Check every line of the entries that follow, and copy the ones containing "obtain".

EXTRACTED RECORDS:

-=-=-

-- pv_equiv track=rewrite | github.com/pocotu/tod | Python/Progra 1/3.py | ciudades_con_entrada_y_sin_salida
-- ===== SOURCE A (Python) =====
-- def ciudades_con_entrada_y_sin_salida(Mat):
--     respuesta = []
--     for i in range(len(Mat)):
--         if sum(Mat[i]) == 0 and sum([Mat[j][i] for j in range(len(Mat))]) > 0:
--             respuesta.append(True)
--         else:
--             respuesta.append(False)
--     return respuesta
-- ===== SOURCE B (Python) =====
-- def ciudades_con_entrada_y_sin_salida(Mat):
--     n = len(Mat)
--     col_sums = [0] * n
--     row_zero = []
--     for row in Mat:
--         row_zero.append(sum(row) == 0)
--         for i, v in enumerate(row[:n]):
--             col_sums[i] += v
--     return [rz and cs > 0 for rz, cs in zip(row_zero, col_sums)]
-- ===== Notes on version B (the rewrite author's own statement) =====
-- stated objective: alternative
-- what changed: B replaces A's per-city inner column scan (rebuilding [Mat[j][i] for j in range(n)] inside the row loop) with a single accumulation pass that maintains a col_sums vector updated elementwise by each row, then zips the row-zero flags with the finished column sums.
import Mathlib
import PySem

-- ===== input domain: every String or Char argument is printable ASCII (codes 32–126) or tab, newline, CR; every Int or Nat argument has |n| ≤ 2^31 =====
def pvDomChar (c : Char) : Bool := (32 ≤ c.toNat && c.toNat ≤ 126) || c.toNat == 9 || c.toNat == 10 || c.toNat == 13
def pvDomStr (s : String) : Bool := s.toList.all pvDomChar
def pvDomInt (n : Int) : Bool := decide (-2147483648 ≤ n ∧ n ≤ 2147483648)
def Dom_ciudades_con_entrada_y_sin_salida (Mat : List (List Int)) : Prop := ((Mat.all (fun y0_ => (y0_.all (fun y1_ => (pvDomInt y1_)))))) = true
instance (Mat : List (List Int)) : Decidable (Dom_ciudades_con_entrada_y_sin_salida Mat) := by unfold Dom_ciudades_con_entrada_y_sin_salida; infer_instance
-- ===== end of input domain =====

-- B replaces A's per-city inner column scan with a single accumulation pass that maintains a
-- col_sums vector updated elementwise by each row, then zips the row-zero flags with the
-- finished column sums (objective: alternative).

-- ===== PORT A =====
def ciudades_con_entrada_y_sin_salida (Mat : List (List Int)) : List Bool :=
  (PySem.List.pyRange 0 (Mat.length : Int) 1).foldl
    (fun respuesta i =>
      if (PySem.List.pyGetD Mat i []).sum = 0 ∧
         0 < ((PySem.List.pyRange 0 (Mat.length : Int) 1).map
               (fun j => PySem.List.pyGetD (PySem.List.pyGetD Mat j []) i 0)).sum
      then respuesta ++ [true]
      else respuesta ++ [false]) []

-- ===== PORT B =====
-- single pass over the rows: append the row's zero-sum flag, and fold the row's (truncated)
-- entries into the running col_sums vector; then zip flags with the finished column sums
def ciudades_con_entrada_y_sin_salida_alt (Mat : List (List Int)) : List Bool :=
  let n : Nat := Mat.length
  let st := Mat.foldl
    (fun (st : List Int × List Bool) row =>
      ((PySem.List.enumerate (PySem.List.slice row none (some (n : Int))) 0).foldl
         (fun cs p => cs.set p.1.toNat (cs.getD p.1.toNat 0 + p.2)) st.1,
       st.2 ++ [decide (row.sum = 0)]))
    (List.replicate n 0, [])
  (st.2.zip st.1).map (fun p => p.1 && decide (0 < p.2))

-- ===== PRECONDITION & SPEC =====
-- A raises IndexError exactly when some row i with zero sum has its column i reach past the
-- end of a row (the `and` short-circuit means a nonzero-sum row never touches its column);
-- Pre_ is exactly A's raise-free domain.
def Pre_ciudades_con_entrada_y_sin_salida (Mat : List (List Int)) : Prop :=
  ∀ i < Mat.length, (Mat.getD i []).sum = 0 → ∀ row ∈ Mat, i < row.length
instance (Mat : List (List Int)) : Decidable (Pre_ciudades_con_entrada_y_sin_salida Mat) := by
  unfold Pre_ciudades_con_entrada_y_sin_salida; infer_instance

def pvWitness_ciudades_con_entrada_y_sin_salida : List (List Int) := [[0, 1], [-1, 0]]

def Spec_ciudades_con_entrada_y_sin_salida (Mat : List (List Int)) (out : List Bool) : Prop :=
  out = ciudades_con_entrada_y_sin_salida_alt Mat
instance (Mat : List (List Int)) (out : List Bool) : Decidable (Spec_ciudades_con_entrada_y_sin_salida Mat out) := by
  unfold Spec_ciudades_con_entrada_y_sin_salida; infer_instance

-- ===== CLAIM =====
def Claim_equal_ciudades_con_entrada_y_sin_salida : Prop :=
  ∀ (Mat : List (List Int)), Dom_ciudades_con_entrada_y_sin_salida Mat →
    Pre_ciudades_con_entrada_y_sin_salida Mat →
    Spec_ciudades_con_entrada_y_sin_salida Mat (ciudades_con_entrada_y_sin_salida Mat)

-- ===== LEMMAS AND PROOFS =====

theorem pv_addLoop (xs : List Int) : ∀ (s : Nat) (cs : List Int),
    ((PySem.List.enumerate xs (s : Int)).foldl
        (fun cs p => cs.set p.1.toNat (cs.getD p.1.toNat 0 + p.2)) cs).length = cs.length ∧
    ∀ k < cs.length,
      ((PySem.List.enumerate xs (s : Int)).foldl
          (fun cs p => cs.set p.1.toNat (cs.getD p.1.toNat 0 + p.2)) cs).getD k 0 =
        cs.getD k 0 + (if s ≤ k ∧ k < s + xs.length then xs.getD (k - s) 0 else 0) := by
  induction xs with
  | nil => intro s cs; simp [PySem.List.enumerate_nil]
  | cons x xs ih =>
    intro s cs
    have hcast : (s : Int) + 1 = ((s + 1 : Nat) : Int) := by push_cast; ring
    rw [PySem.List.enumerate_cons, List.foldl_cons, hcast]
    obtain ⟨hlen, hval⟩ := ih (s + 1) (cs.set (s : Int).toNat ((cs.getD (s : Int).toNat 0 + x)))
    constructor
    · simpa using hlen
    · intro k hk
      have hk' : k < (cs.set (s : Int).toNat (cs.getD (s : Int).toNat 0 + x)).length := by simpa using hk
      rw [hval k hk']
      have hset : ∀ m, (cs.set s (cs.getD s 0 + x)).getD m 0 =
          if m = s ∧ s < cs.length then cs.getD s 0 + x else cs.getD m 0 := by
        intro m
        by_cases h1 : s = m
        · subst h1
          by_cases h2 : s < cs.length
          · simp [List.getD, List.getElem?_set, h2]
          · simp [List.getD, List.getElem?_set, h2, List.getElem?_eq_none (le_of_not_gt h2)]
        · have h1' : ¬ (m = s ∧ s < cs.length) := fun h => h1 h.1.symm
          simp [List.getD, List.getElem?_set, h1, h1']
      simp only [Int.toNat_natCast] at *
      rw [hset k]
      by_cases hks : k = s ∧ s < cs.length
      · obtain ⟨rfl, _⟩ := hks
        simp
        omega
      · -- k ≠ s or s ≥ cs.length (latter impossible combined with k<len when s ≤ k)
        simp only [hks, if_false]
        by_cases h1 : s + 1 ≤ k ∧ k < s + 1 + xs.length
        · have h2 : s ≤ k ∧ k < s + (xs.length + 1) := by omega
          simp [h1, h2]
          have : k - s = (k - (s+1)) + 1 := by omega
          rw [this]
          simp
        · by_cases h2 : s ≤ k ∧ k < s + (xs.length + 1)
          · -- then k = s, and since ¬hks, s ≥ cs.length; but k < cs.length and k = s contradiction
            have : k = s := by omega
            subst this
            exact absurd ⟨rfl, hk⟩ hks
          · have hno : ¬ (s ≤ k ∧ k < s + (x :: xs).length) := by
              simp only [List.length_cons]; omega
            rw [if_neg h1, if_neg hno, add_zero]

theorem pv_outer (n : Nat) (L : List (List Int)) : ∀ (cs : List Int) (acc : List Bool),
    (L.foldl
      (fun (st : List Int × List Bool) row =>
        ((PySem.List.enumerate (PySem.List.slice row none (some (n : Int))) 0).foldl
           (fun cs p => cs.set p.1.toNat (cs.getD p.1.toNat 0 + p.2)) st.1,
         st.2 ++ [decide (row.sum = 0)]))
      (cs, acc)).2 = acc ++ L.map (fun row => decide (row.sum = 0)) ∧
    (L.foldl
      (fun (st : List Int × List Bool) row =>
        ((PySem.List.enumerate (PySem.List.slice row none (some (n : Int))) 0).foldl
           (fun cs p => cs.set p.1.toNat (cs.getD p.1.toNat 0 + p.2)) st.1,
         st.2 ++ [decide (row.sum = 0)]))
      (cs, acc)).1.length = cs.length ∧
    ∀ k < cs.length,
      (L.foldl
        (fun (st : List Int × List Bool) row =>
          ((PySem.List.enumerate (PySem.List.slice row none (some (n : Int))) 0).foldl
             (fun cs p => cs.set p.1.toNat (cs.getD p.1.toNat 0 + p.2)) st.1,
           st.2 ++ [decide (row.sum = 0)]))
        (cs, acc)).1.getD k 0 =
        cs.getD k 0 + (L.map (fun row => (row.take n).getD k 0)).sum := by
  induction L with
  | nil => intro cs acc; simp
  | cons row L ih =>
    intro cs acc
    rw [List.foldl_cons]
    have hsl : PySem.List.slice row none (some (n : Int)) = row.take n :=
      PySem.List.slice_to_natCast row n
    set cs' := (PySem.List.enumerate (PySem.List.slice row none (some (n : Int))) 0).foldl
        (fun cs p => cs.set p.1.toNat (cs.getD p.1.toNat 0 + p.2)) cs with hcs'
    obtain ⟨hadd_len, hadd_val⟩ := pv_addLoop (row.take n) 0 cs
    have hlen' : cs'.length = cs.length := by
      rw [hcs', hsl]; exact_mod_cast hadd_len
    obtain ⟨h2', hlen2, hval2⟩ := ih cs' (acc ++ [decide (row.sum = 0)])
    refine ⟨by simpa using h2', by rw [hlen2, hlen'], ?_⟩
    intro k hk
    rw [hval2 k (by rw [hlen']; exact hk)]
    have : cs'.getD k 0 = cs.getD k 0 + (row.take n).getD k 0 := by
      rw [hcs', hsl]
      have := hadd_val k hk
      simp only [Nat.cast_zero] at this ⊢
      rw [this]
      by_cases hkl : k < (row.take n).length
      · rw [if_pos ⟨Nat.zero_le _, by omega⟩, Nat.sub_zero]
      · rw [if_neg (by omega : ¬((0:Nat) ≤ k ∧ k < 0 + (row.take n).length))]
        simp [List.getD, List.getElem?_eq_none (le_of_not_gt hkl)]
    rw [this]
    simp [add_assoc]


theorem pv_alt_unfold (Mat : List (List Int)) : ciudades_con_entrada_y_sin_salida_alt Mat =
    ((Mat.foldl
      (fun (st : List Int × List Bool) row =>
        ((PySem.List.enumerate (PySem.List.slice row none (some ((Mat.length : Nat) : Int))) 0).foldl
           (fun cs p => cs.set p.1.toNat (cs.getD p.1.toNat 0 + p.2)) st.1,
         st.2 ++ [decide (row.sum = 0)]))
      (List.replicate Mat.length 0, [])).2.zip
     (Mat.foldl
      (fun (st : List Int × List Bool) row =>
        ((PySem.List.enumerate (PySem.List.slice row none (some ((Mat.length : Nat) : Int))) 0).foldl
           (fun cs p => cs.set p.1.toNat (cs.getD p.1.toNat 0 + p.2)) st.1,
         st.2 ++ [decide (row.sum = 0)]))
      (List.replicate Mat.length 0, [])).1).map (fun p => p.1 && decide (0 < p.2)) := rfl

theorem pv_main (Mat : List (List Int)) (hpre : Pre_ciudades_con_entrada_y_sin_salida Mat) : ciudades_con_entrada_y_sin_salida Mat = ciudades_con_entrada_y_sin_salida_alt Mat := by
  unfold ciudades_con_entrada_y_sin_salida
  rw [pv_alt_unfold]
  have hfun : (fun (respuesta : List Bool) (i : Int) =>
      if (PySem.List.pyGetD Mat i []).sum = 0 ∧
         0 < ((PySem.List.pyRange 0 (Mat.length : Int) 1).map
               (fun j => PySem.List.pyGetD (PySem.List.pyGetD Mat j []) i 0)).sum
      then respuesta ++ [true]
      else respuesta ++ [false]) =
      (fun respuesta i => respuesta ++
        [decide ((PySem.List.pyGetD Mat i []).sum = 0 ∧
          0 < ((PySem.List.pyRange 0 (Mat.length : Int) 1).map
               (fun j => PySem.List.pyGetD (PySem.List.pyGetD Mat j []) i 0)).sum)]) := by
    funext respuesta i
    split_ifs with h <;> simp [h]
  rw [hfun, PySem.List.foldl_append_singleton_eq_map, List.nil_append]
  obtain ⟨hflags, hlen, hval⟩ :=
    pv_outer Mat.length Mat (List.replicate Mat.length 0) []
  simp only [List.nil_append] at hflags
  set st := Mat.foldl
    (fun (st : List Int × List Bool) row =>
      ((PySem.List.enumerate (PySem.List.slice row none (some ((Mat.length : Nat) : Int))) 0).foldl
         (fun cs p => cs.set p.1.toNat (cs.getD p.1.toNat 0 + p.2)) st.1,
       st.2 ++ [decide (row.sum = 0)]))
    (List.replicate Mat.length 0, []) with hst
  have hlenB : st.1.length = Mat.length := by rw [hlen]; simp
  have hlenF : st.2.length = Mat.length := by rw [hflags]; simp
  apply List.ext_getElem
  · simp [PySem.List.length_pyRange_one, hlenB, hlenF]
  · intro k h1 h2
    have hk : k < Mat.length := by
      simpa [PySem.List.length_pyRange_one] using h1
    have hrange := PySem.List.pyRange_zero_natCast Mat.length
    have h1' : k < (PySem.List.pyRange 0 ((Mat.length : Nat) : Int) 1).length := by
      simpa [PySem.List.length_pyRange_one] using hk
    have hAk : ((PySem.List.pyRange 0 (Mat.length : Int) 1).map
        (fun i => decide ((PySem.List.pyGetD Mat i []).sum = 0 ∧
          0 < ((PySem.List.pyRange 0 (Mat.length : Int) 1).map
               (fun j => PySem.List.pyGetD (PySem.List.pyGetD Mat j []) i 0)).sum)))[k]'h1 =
        decide ((Mat.getD k []).sum = 0 ∧
          0 < ((PySem.List.pyRange 0 (Mat.length : Int) 1).map
               (fun j => PySem.List.pyGetD (PySem.List.pyGetD Mat j []) (k : Int) 0)).sum) := by
      simp only [List.getElem_map]
      congr 2
      · have : (PySem.List.pyRange 0 ((Mat.length : Nat) : Int) 1)[k]'h1' = ((k : Nat) : Int) := by
          simp only [List.getElem_of_eq hrange, List.getElem_map, List.getElem_range]
        rw [this, PySem.List.pyGetD_natCast]
      · have : (PySem.List.pyRange 0 ((Mat.length : Nat) : Int) 1)[k]'h1' = ((k : Nat) : Int) := by
          simp only [List.getElem_of_eq hrange, List.getElem_map, List.getElem_range]
        rw [this]
    rw [hAk]
    have hcolA : ((PySem.List.pyRange 0 (Mat.length : Int) 1).map
        (fun j => PySem.List.pyGetD (PySem.List.pyGetD Mat j []) (k : Int) 0)) =
        Mat.map (fun row => row.getD k 0) := by
      have hcomp : (fun j => PySem.List.pyGetD (PySem.List.pyGetD Mat j []) (k : Int) 0) =
          (fun row => PySem.List.pyGetD row (k : Int) 0) ∘ (fun j => PySem.List.pyGetD Mat j []) := rfl
      rw [hcomp, ← List.map_map]
      have hlenEq : ((Mat.length : Nat) : Int) = PySem.List.len Mat := by simp [PySem.List.len]
      rw [hlenEq, PySem.List.map_pyGetD_pyRange_zero]
      exact List.map_congr_left (fun row _ => PySem.List.pyGetD_natCast row k 0)
    rw [hcolA]
    simp only [List.getElem_map, List.getElem_zip]
    have hflag : st.2[k]'(by omega) = decide ((Mat[k]'hk).sum = 0) := by
      have h5 : st.2[k]'(by omega) = (Mat.map (fun row => decide (row.sum = 0)))[k]'(by simpa using hk) := by
        congr 1
      simpa using h5
    have hsum : st.1[k]'(by omega) =
        (Mat.map (fun row => (row.take Mat.length).getD k 0)).sum := by
      have h6 := hval k (by simpa using hk)
      rw [List.getD_eq_getElem _ _ (by omega)] at h6
      simpa using h6
    rw [hflag, hsum]
    have hgd : Mat.getD k [] = Mat[k]'hk := by
      simp [List.getD, List.getElem?_eq_getElem hk]
    rw [hgd]
    by_cases hS : (Mat[k]'hk).sum = 0
    · have hcols : Mat.map (fun row => row.getD k 0) =
          Mat.map (fun row => (row.take Mat.length).getD k 0) := by
        apply List.map_congr_left
        intro row hrow
        have hkr : k < row.length := hpre k hk (by rw [hgd]; exact hS) row hrow
        have hkt : k < (row.take Mat.length).length := by simp; omega
        rw [List.getD_eq_getElem _ _ hkr, List.getD_eq_getElem _ _ hkt]
        simp
      rw [hcols]
      simp [hS]
    · simp [hS]

theorem ciudades_con_entrada_y_sin_salida_spec : Claim_equal_ciudades_con_entrada_y_sin_salida := by
  intro Mat _ hpre
  unfold Spec_ciudades_con_entrada_y_sin_salida
  exact pv_main Mat hpre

-=-=-

EXERCISE OUTPUT:
    obtain ⟨hlen, hval⟩ := ih (s + 1) (cs.set (s : Int).toNat ((cs.getD (s : Int).toNat 0 + x)))
      · obtain ⟨rfl, _⟩ := hks
    obtain ⟨hadd_len, hadd_val⟩ := pv_addLoop (row.take n) 0 cs
    obtain ⟨h2', hlen2, hval2⟩ := ih cs' (acc ++ [decide (row.sum = 0)])
  obtain ⟨hflags, hlen, hval⟩ :=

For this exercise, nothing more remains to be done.